AZNO3 Nitrate & Dissolved Organics Exporter Additive/Supplement :notsure:
I have never heard of that product. I am realy against using chemicals in a salt system because I have seen the disastrous mistakes of others. I do not believe that ANY med can replicate water changes at all. These fish come from the ocean and don't respond well to chemicals. Do some more waterchanges.
 

triton

Member
I did another 25% water change, and my Nitrites are at .25.
Should I keep doing the water changes? I have about another 5 1/2 weeks left of hypo.
 

firstborn

Member
I did another 25% water change, and my Nitrites are at .25.
Should I keep doing the water changes? I have about another 5 1/2 weeks left of hypo.
 

geridoc

Well-Known Member
I used Amquel Plus the one time that I had a nitrite spike in my QT, and it seemed to work. The fish were distressed until I began treatment, then were fine. The nitrite level does not change, but it is converted into a form that does not bind with hemoglobin in the blood, so the fish are not harmed. It still can be metabolized by the bacteria, so will go away. It is temporary measure, made necessary by your removing the lr from your tank. Don't rely on this stuff on a regular basis - rely on good tank maintenance instead.
 

sepulatian

Moderator
Originally Posted by Firstborn
I did another 25% water change, and my Nitrites are at .25.
Should I keep doing the water changes? I have about another 5 1/2 weeks left of hypo.
5 1/2 weeks? Were did you get this number? Have the ich dropped off yet? Continue to do the changes until the nitrites read 0.
 

firstborn

Member
Originally Posted by sepulatian
5 1/2 weeks? Were did you get this number? Have the ich dropped off yet? Continue to do the changes until the nitrites read 0.
The ich have dropped off.

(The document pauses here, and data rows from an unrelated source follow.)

-- ===== PORT B =====
-- Source B's solve(i, j): top-down recursion with a memo dict (association list, read by first-match
-- lookup like a Python dict); returns the value together with the updated memo.
def solveB (a : List String) (b : List String) (values : List (String × Int))
    (fuel : Nat) (i j : Nat) (memo : List ((Nat × Nat) × Int)) : Int × List ((Nat × Nat) × Int) :=
  if i = 0 ∨ j = 0 then (0, memo)
  else
    match fuel with
    | 0 => (0, memo)  -- totality guard only: never reached when fuel ≥ i + j (callers pass fuel = i + j)
    | fuel + 1 =>
      match memo.lookup (i, j) with
      | some r => (r, memo)
      | none =>
        let res :=
          if a.getD (i - 1) "" = b.getD (j - 1) "" then
            let d := solveB a b values fuel (i - 1) (j - 1) memo
            let u := solveB a b values fuel (i - 1) j d.2
            let l := solveB a b values fuel i (j - 1) u.2
            (max ((values.lookup (a.getD (i - 1) "")).getD 0 + d.1) (max u.1 l.1), l.2)
          else
            let u := solveB a b values fuel (i - 1) j memo
            let l := solveB a b values fuel i (j - 1) u.2
            (max u.1 l.1, l.2)
        (res.1, ((i, j), res.1) :: res.2)

def hvlcs_alt (a : List String) (b : List String) (values : List (String × Int)) : List (List Int) × Int :=
  let m := a.length
  let n := b.length
  -- table = [[solve(i, j) for j in range(n + 1)] for i in range(m + 1)], threading the memo
  let st :=
    (List.range (m + 1)).foldl (fun (acc : List (List Int) × List ((Nat × Nat) × Int)) i =>
      let r :=
        (List.range (n + 1)).foldl (fun (racc : List Int × List ((Nat × Nat) × Int)) j =>
          let s := solveB a b values (i + j) i j racc.2
          (racc.1 ++ [s.1], s.2)) ([], acc.2)
      (acc.1 ++ [r.1], r.2)) ([], [])
  (st.1, (st.1.getD m []).getD n 0)

-- ===== PRECONDITION & SPEC =====
-- Pre_ excludes exactly the inputs where A raises KeyError: some element common to a and b
-- is not a key of values.
def Pre_hvlcs (a : List String) (b : List String) (values : List (String × Int)) : Prop :=
  ∀ x ∈ a, x ∈ b → (values.lookup x).isSome = true
instance (a : List String) (b : List String) (values : List (String × Int)) : Decidable (Pre_hvlcs a b values) := by unfold Pre_hvlcs; infer_instance

def pvWitness_hvlcs : List String × List String × (List (String × Int)) :=
  (["x", "y"], ["y", "x"], [("x", 2), ("y", 3)])

def Spec_hvlcs (a : List String) (b : List String) (values : List (String × Int)) (out : List (List Int) × Int) : Prop := out = hvlcs_alt a b values
instance (a : List String) (b : List String) (values : List (String × Int)) (out : List (List Int) × Int) : Decidable (Spec_hvlcs a b values out) := by unfold Spec_hvlcs; infer_instance

-- ===== CLAIM (what is proved, stated in full; the proofs are below) =====
def Claim_equal_hvlcs : Prop := ∀ (a : List String) (b : List String) (values : List (String × Int)), Dom_hvlcs a b values → Pre_hvlcs a b values → Spec_hvlcs a b values (hvlcs a b values)

-- ===== LEMMAS AND PROOFS =====

-- the mathematical DP recurrence both programs compute, cell by cell
def specT (a : List String) (b : List String) (values : List (String × Int)) (i j : Nat) : Int :=
  if i = 0 ∨ j = 0 then 0
  else if a.getD (i - 1) "" = b.getD (j - 1) "" then
    max ((values.lookup (a.getD (i - 1) "")).getD 0 + specT a b values (i - 1) (j - 1))
      (max (specT a b values (i - 1) j) (specT a b values i (j - 1)))
  else max (specT a b values (i - 1) j) (specT a b values i (j - 1))
  termination_by i + j
  decreasing_by all_goals omega

-- a memo is OK when every stored value is the corresponding specT cell
def MemoOK (a : List String) (b : List String) (values : List (String × Int))
    (memo : List ((Nat × Nat) × Int)) : Prop :=
  ∀ p r, memo.lookup p = some r → r = specT a b values p.1 p.2

lemma specT_zero (a b : List String) (values : List (String × Int)) (i j : Nat)
    (h : i = 0 ∨ j = 0) : specT a b values i j = 0 := by
  rw [specT]; simp [h]


lemma MemoOK_cons (a b : List String) (values : List (String × Int))
    (k : Nat × Nat) (v : Int) (rest : List ((Nat × Nat) × Int))
    (hv : v = specT a b values k.1 k.2) (hrest : MemoOK a b values rest) :
    MemoOK a b values ((k, v) :: rest) := by
  intro p r hlook
  simp only [List.lookup] at hlook
  by_cases hp : p = k
  · subst hp
    simp only [beq_self_eq_true] at hlook
    simp only [Option.some.injEq] at hlook
    rw [← hlook]
    exact hv
  · rw [beq_eq_false_iff_ne.mpr hp] at hlook
    exact hrest p r hlook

I am going to go 6 weeks after the last ich spot has dissapeared for added security.
I am not sure the nitrites will hit 0 without the lr. I guess I can try, although I don't think .25 is going to do much.
 

sepulatian

Moderator
Originally Posted by Firstborn
The ich have dropped off. I am going to go 6 weeks after the last ich spot has dissapeared for added security.
I am not sure the nitrites will hit 0 without the lr. I guess I can try, although I don't think .25 is going to do much.
No, .25 isn't bad, just an annoyance to the fish. You want to keep them as stress free as possible though. 6 weeks is a bit excessive in hypo. I assume it took about a week for the ich to drop off? It takes a week to raise the salinity back up. That is 8 weeks total. If you see signs of stress after 4 weeks begin to raise it. I understand that you want to be cautious, but hypo can have negative effects if the fish are in it for too long. 8 weeks is max.